Retype, exactly as they appear below, the lines between the line holding "rcases hmod with h | h <;>" and the line holding "show transform a = transform_alt a", both ends included.

**** PROVIDED DATA

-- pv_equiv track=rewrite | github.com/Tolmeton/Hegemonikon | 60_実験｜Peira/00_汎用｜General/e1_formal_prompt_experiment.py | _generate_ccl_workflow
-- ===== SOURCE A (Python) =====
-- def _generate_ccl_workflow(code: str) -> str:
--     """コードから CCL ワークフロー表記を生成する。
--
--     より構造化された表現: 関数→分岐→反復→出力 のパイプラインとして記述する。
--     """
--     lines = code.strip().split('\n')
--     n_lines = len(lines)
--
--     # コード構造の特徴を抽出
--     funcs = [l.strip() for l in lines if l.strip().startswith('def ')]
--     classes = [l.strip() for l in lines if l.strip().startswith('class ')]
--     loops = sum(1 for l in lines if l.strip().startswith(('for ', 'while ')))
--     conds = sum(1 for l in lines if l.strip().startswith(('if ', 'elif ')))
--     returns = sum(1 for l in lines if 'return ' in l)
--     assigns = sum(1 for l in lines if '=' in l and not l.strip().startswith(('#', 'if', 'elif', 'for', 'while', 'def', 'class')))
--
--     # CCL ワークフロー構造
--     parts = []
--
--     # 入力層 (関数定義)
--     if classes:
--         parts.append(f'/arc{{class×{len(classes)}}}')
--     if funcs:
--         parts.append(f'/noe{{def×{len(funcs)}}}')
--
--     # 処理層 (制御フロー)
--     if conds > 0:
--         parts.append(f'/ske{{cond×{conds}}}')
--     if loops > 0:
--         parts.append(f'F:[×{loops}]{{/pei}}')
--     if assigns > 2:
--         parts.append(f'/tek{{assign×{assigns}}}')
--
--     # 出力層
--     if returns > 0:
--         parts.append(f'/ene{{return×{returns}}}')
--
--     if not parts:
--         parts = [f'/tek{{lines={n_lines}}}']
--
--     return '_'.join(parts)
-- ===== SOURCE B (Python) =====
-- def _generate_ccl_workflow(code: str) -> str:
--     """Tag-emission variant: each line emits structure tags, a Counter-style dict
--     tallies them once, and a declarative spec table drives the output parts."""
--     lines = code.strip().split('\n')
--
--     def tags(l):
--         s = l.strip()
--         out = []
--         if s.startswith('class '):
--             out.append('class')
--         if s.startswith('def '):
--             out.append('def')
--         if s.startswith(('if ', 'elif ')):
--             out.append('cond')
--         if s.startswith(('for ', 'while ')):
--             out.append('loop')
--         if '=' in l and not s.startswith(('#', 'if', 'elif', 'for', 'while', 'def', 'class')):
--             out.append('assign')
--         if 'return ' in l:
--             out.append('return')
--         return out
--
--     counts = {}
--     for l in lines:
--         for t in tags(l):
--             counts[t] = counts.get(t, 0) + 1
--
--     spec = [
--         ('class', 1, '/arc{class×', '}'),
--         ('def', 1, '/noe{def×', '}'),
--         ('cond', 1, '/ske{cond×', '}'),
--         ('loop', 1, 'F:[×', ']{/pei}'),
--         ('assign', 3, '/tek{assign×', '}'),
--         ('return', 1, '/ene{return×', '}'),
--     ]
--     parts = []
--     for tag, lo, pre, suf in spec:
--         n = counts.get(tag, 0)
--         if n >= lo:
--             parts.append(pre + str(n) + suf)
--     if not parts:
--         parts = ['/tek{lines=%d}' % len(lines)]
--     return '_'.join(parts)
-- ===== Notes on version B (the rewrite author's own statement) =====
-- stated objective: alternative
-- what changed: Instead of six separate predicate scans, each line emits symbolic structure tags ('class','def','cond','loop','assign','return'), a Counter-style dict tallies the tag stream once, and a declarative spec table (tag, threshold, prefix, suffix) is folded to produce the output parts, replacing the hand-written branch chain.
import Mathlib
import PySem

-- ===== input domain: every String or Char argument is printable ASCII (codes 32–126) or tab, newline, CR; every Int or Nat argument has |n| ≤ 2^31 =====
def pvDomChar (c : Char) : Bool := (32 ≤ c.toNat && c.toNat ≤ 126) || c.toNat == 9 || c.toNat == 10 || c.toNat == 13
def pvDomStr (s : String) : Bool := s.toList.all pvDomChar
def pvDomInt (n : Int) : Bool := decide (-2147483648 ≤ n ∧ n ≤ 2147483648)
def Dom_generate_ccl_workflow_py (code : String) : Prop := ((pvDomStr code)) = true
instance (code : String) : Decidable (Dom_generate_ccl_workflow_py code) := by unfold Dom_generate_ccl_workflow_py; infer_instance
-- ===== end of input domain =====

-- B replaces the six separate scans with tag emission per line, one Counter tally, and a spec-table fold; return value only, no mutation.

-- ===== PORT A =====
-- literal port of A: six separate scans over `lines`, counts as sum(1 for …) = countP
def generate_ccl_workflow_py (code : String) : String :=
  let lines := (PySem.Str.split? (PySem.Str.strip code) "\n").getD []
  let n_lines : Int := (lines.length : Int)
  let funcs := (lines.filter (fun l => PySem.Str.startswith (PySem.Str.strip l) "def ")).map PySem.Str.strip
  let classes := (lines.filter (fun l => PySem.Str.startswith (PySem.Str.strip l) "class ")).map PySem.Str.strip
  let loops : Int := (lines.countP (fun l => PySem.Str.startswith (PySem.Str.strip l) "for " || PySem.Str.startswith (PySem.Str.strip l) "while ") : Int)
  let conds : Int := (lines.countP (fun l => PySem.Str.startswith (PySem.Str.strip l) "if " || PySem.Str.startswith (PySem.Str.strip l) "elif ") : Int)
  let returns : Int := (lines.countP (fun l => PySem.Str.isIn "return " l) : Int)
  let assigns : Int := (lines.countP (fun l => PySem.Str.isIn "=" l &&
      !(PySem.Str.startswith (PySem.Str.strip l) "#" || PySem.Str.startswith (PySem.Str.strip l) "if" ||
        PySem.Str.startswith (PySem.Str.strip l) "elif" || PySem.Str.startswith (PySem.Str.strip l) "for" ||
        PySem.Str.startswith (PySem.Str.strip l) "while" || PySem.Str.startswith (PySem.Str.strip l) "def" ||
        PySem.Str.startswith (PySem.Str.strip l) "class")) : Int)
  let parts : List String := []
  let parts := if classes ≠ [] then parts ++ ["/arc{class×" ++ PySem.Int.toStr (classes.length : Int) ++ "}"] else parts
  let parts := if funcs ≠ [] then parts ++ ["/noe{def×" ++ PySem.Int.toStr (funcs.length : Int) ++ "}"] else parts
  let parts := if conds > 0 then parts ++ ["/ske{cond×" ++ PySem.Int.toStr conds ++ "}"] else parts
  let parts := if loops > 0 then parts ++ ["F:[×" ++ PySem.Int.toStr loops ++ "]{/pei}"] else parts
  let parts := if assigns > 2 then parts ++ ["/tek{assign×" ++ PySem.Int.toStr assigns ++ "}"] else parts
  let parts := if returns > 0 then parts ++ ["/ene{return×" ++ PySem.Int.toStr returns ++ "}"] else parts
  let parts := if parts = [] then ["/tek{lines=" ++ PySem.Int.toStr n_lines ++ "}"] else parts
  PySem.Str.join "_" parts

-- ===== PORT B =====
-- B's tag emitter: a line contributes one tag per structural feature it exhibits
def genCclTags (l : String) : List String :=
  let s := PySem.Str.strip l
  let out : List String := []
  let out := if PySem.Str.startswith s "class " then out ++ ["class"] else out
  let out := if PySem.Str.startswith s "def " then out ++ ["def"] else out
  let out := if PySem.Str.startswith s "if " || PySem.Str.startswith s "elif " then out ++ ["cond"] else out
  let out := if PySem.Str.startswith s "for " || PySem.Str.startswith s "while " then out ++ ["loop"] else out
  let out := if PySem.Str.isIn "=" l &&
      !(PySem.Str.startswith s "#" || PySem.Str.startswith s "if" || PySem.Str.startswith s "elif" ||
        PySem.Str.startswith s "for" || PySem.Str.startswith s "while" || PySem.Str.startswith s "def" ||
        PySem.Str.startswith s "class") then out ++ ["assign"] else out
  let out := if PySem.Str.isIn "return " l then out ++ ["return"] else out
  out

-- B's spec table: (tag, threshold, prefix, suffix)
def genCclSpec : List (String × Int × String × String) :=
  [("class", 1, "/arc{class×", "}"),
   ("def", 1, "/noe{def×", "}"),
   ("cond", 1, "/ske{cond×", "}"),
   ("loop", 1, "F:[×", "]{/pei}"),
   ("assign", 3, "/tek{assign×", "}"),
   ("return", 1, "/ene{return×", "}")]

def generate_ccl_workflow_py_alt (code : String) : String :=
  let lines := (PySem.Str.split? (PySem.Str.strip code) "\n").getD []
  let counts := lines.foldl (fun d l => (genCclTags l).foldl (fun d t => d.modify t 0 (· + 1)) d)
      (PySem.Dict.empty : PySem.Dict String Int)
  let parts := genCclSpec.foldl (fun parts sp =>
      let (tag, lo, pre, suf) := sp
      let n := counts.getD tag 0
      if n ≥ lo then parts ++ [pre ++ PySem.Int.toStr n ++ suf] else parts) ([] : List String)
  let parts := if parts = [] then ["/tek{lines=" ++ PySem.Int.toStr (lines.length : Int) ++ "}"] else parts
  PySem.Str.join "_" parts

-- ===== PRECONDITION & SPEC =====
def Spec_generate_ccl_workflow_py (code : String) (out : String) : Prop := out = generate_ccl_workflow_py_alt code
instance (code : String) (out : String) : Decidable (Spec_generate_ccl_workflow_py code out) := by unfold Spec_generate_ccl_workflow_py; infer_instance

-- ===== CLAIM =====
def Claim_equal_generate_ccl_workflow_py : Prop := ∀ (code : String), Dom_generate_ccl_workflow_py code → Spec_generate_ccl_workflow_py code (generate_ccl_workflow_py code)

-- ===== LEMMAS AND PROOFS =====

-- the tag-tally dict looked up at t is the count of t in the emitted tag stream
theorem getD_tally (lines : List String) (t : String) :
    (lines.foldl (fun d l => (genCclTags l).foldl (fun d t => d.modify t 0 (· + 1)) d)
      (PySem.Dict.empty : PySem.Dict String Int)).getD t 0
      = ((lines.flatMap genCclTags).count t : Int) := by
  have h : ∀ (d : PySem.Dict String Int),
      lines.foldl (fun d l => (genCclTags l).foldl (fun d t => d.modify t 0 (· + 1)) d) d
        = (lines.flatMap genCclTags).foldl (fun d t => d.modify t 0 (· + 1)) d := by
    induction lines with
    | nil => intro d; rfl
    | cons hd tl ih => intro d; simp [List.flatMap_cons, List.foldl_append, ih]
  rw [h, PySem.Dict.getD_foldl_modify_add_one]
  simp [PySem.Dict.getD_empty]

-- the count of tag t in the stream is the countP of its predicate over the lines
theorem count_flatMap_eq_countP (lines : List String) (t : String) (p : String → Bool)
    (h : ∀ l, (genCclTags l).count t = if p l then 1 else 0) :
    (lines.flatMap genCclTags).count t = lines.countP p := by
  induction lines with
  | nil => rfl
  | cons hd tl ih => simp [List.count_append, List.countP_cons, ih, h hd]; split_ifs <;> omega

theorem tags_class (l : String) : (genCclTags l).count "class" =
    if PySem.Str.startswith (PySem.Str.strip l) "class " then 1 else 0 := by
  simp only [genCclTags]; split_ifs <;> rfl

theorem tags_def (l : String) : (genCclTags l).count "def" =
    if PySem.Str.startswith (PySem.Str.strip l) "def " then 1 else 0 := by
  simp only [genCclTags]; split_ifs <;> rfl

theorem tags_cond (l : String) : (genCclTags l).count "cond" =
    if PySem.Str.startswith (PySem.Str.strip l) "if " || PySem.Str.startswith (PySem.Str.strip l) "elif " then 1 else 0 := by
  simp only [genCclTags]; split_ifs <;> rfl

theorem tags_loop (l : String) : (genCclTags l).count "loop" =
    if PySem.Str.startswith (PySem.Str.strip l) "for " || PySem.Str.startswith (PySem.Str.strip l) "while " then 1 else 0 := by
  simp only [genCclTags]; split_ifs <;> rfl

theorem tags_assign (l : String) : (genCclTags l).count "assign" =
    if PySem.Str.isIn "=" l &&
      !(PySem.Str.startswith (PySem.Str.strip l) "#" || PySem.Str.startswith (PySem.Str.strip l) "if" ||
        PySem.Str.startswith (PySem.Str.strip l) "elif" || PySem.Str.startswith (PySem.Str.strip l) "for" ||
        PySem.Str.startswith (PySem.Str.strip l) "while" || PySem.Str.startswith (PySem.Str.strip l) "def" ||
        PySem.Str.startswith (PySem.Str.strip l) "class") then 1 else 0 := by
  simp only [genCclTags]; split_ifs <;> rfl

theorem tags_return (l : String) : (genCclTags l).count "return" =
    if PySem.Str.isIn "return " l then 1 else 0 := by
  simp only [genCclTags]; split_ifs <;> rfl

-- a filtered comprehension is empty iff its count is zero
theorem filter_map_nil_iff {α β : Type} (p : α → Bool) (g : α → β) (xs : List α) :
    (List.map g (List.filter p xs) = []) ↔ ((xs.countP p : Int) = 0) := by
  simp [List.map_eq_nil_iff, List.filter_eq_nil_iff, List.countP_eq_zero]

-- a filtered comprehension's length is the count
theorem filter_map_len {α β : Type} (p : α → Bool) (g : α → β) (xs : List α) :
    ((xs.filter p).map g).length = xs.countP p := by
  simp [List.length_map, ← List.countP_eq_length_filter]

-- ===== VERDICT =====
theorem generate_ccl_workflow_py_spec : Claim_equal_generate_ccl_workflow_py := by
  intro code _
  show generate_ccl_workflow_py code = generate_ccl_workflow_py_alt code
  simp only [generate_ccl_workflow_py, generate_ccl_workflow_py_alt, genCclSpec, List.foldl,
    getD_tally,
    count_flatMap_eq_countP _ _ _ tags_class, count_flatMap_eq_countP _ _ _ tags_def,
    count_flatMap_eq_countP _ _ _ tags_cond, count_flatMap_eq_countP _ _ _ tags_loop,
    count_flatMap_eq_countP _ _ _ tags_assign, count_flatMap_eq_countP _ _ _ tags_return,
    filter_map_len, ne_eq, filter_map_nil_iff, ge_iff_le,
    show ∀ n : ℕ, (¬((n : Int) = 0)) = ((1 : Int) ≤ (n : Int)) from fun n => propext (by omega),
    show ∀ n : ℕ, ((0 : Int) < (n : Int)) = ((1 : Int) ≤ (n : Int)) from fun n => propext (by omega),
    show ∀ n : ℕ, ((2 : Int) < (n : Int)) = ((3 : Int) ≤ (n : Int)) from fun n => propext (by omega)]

********
**** PROVIDED DATA

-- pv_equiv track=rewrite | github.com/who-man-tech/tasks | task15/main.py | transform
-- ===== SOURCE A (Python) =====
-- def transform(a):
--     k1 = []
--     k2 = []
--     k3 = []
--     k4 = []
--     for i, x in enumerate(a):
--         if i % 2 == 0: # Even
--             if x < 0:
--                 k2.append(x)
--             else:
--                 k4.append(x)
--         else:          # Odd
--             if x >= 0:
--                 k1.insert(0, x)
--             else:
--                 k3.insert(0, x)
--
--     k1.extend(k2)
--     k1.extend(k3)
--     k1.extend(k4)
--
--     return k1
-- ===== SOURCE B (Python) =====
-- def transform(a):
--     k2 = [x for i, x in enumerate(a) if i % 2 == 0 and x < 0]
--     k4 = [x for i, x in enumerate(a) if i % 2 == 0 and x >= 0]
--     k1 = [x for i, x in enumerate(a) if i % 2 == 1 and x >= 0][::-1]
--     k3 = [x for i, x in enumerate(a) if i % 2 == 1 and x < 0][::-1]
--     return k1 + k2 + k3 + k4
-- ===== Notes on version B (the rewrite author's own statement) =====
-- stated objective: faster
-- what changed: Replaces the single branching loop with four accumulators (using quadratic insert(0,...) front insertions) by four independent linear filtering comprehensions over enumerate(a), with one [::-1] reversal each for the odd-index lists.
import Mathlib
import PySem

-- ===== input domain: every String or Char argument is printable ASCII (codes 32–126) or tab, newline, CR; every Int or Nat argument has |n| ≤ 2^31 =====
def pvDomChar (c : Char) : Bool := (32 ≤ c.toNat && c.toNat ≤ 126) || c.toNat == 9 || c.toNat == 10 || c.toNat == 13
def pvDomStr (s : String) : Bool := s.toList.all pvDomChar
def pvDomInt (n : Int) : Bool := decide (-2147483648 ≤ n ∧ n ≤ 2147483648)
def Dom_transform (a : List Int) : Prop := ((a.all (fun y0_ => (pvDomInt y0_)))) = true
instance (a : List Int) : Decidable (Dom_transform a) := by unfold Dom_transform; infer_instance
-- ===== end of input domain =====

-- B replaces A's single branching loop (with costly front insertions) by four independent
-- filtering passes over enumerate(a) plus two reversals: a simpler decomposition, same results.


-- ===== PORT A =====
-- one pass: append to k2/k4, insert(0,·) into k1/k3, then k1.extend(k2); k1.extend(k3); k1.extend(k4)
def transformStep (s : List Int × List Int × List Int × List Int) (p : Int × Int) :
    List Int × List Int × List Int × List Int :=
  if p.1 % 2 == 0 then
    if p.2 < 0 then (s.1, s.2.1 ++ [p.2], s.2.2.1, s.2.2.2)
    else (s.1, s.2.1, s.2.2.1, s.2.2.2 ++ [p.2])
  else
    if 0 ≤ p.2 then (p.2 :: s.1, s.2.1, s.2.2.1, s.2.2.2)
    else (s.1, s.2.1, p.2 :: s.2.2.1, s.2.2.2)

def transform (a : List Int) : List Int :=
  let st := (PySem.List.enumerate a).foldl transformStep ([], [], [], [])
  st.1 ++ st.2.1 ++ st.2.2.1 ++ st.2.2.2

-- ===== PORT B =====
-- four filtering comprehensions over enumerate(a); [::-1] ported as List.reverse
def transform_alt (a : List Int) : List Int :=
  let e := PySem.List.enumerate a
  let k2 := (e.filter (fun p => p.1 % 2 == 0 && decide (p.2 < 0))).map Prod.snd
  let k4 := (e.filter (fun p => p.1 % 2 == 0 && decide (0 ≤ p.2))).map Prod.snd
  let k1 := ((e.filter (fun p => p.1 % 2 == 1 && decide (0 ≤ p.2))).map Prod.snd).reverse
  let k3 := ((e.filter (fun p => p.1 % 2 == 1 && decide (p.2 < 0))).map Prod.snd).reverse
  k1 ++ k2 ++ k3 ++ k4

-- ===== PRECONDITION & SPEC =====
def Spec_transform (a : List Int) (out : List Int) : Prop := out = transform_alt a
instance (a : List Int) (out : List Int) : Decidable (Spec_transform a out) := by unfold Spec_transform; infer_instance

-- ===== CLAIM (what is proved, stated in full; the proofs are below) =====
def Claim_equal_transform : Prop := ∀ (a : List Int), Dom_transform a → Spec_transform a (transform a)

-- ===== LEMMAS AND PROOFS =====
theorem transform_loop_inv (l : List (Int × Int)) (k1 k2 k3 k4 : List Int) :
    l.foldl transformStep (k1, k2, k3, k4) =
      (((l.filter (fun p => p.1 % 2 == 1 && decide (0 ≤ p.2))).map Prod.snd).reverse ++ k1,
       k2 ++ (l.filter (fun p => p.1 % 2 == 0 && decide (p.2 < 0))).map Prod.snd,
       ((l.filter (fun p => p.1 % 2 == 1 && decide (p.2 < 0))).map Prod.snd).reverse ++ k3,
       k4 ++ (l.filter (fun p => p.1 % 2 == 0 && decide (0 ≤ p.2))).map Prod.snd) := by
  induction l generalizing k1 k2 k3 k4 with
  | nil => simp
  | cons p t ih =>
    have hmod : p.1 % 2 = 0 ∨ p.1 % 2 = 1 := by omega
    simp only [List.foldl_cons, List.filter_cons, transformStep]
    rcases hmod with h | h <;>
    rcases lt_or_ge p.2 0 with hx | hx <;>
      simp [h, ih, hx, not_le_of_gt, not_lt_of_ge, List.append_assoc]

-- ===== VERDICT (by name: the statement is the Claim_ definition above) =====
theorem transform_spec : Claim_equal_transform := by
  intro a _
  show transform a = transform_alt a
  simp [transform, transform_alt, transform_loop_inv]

********

* EXERCISE SOLUTION:
    rcases hmod with h | h <;>
    rcases lt_or_ge p.2 0 with hx | hx <;>
      simp [h, ih, hx, not_le_of_gt, not_lt_of_ge, List.append_assoc]

-- ===== VERDICT (by name: the statement is the Claim_ definition above) =====
theorem transform_spec : Claim_equal_transform := by
  intro a _
  show transform a = transform_alt a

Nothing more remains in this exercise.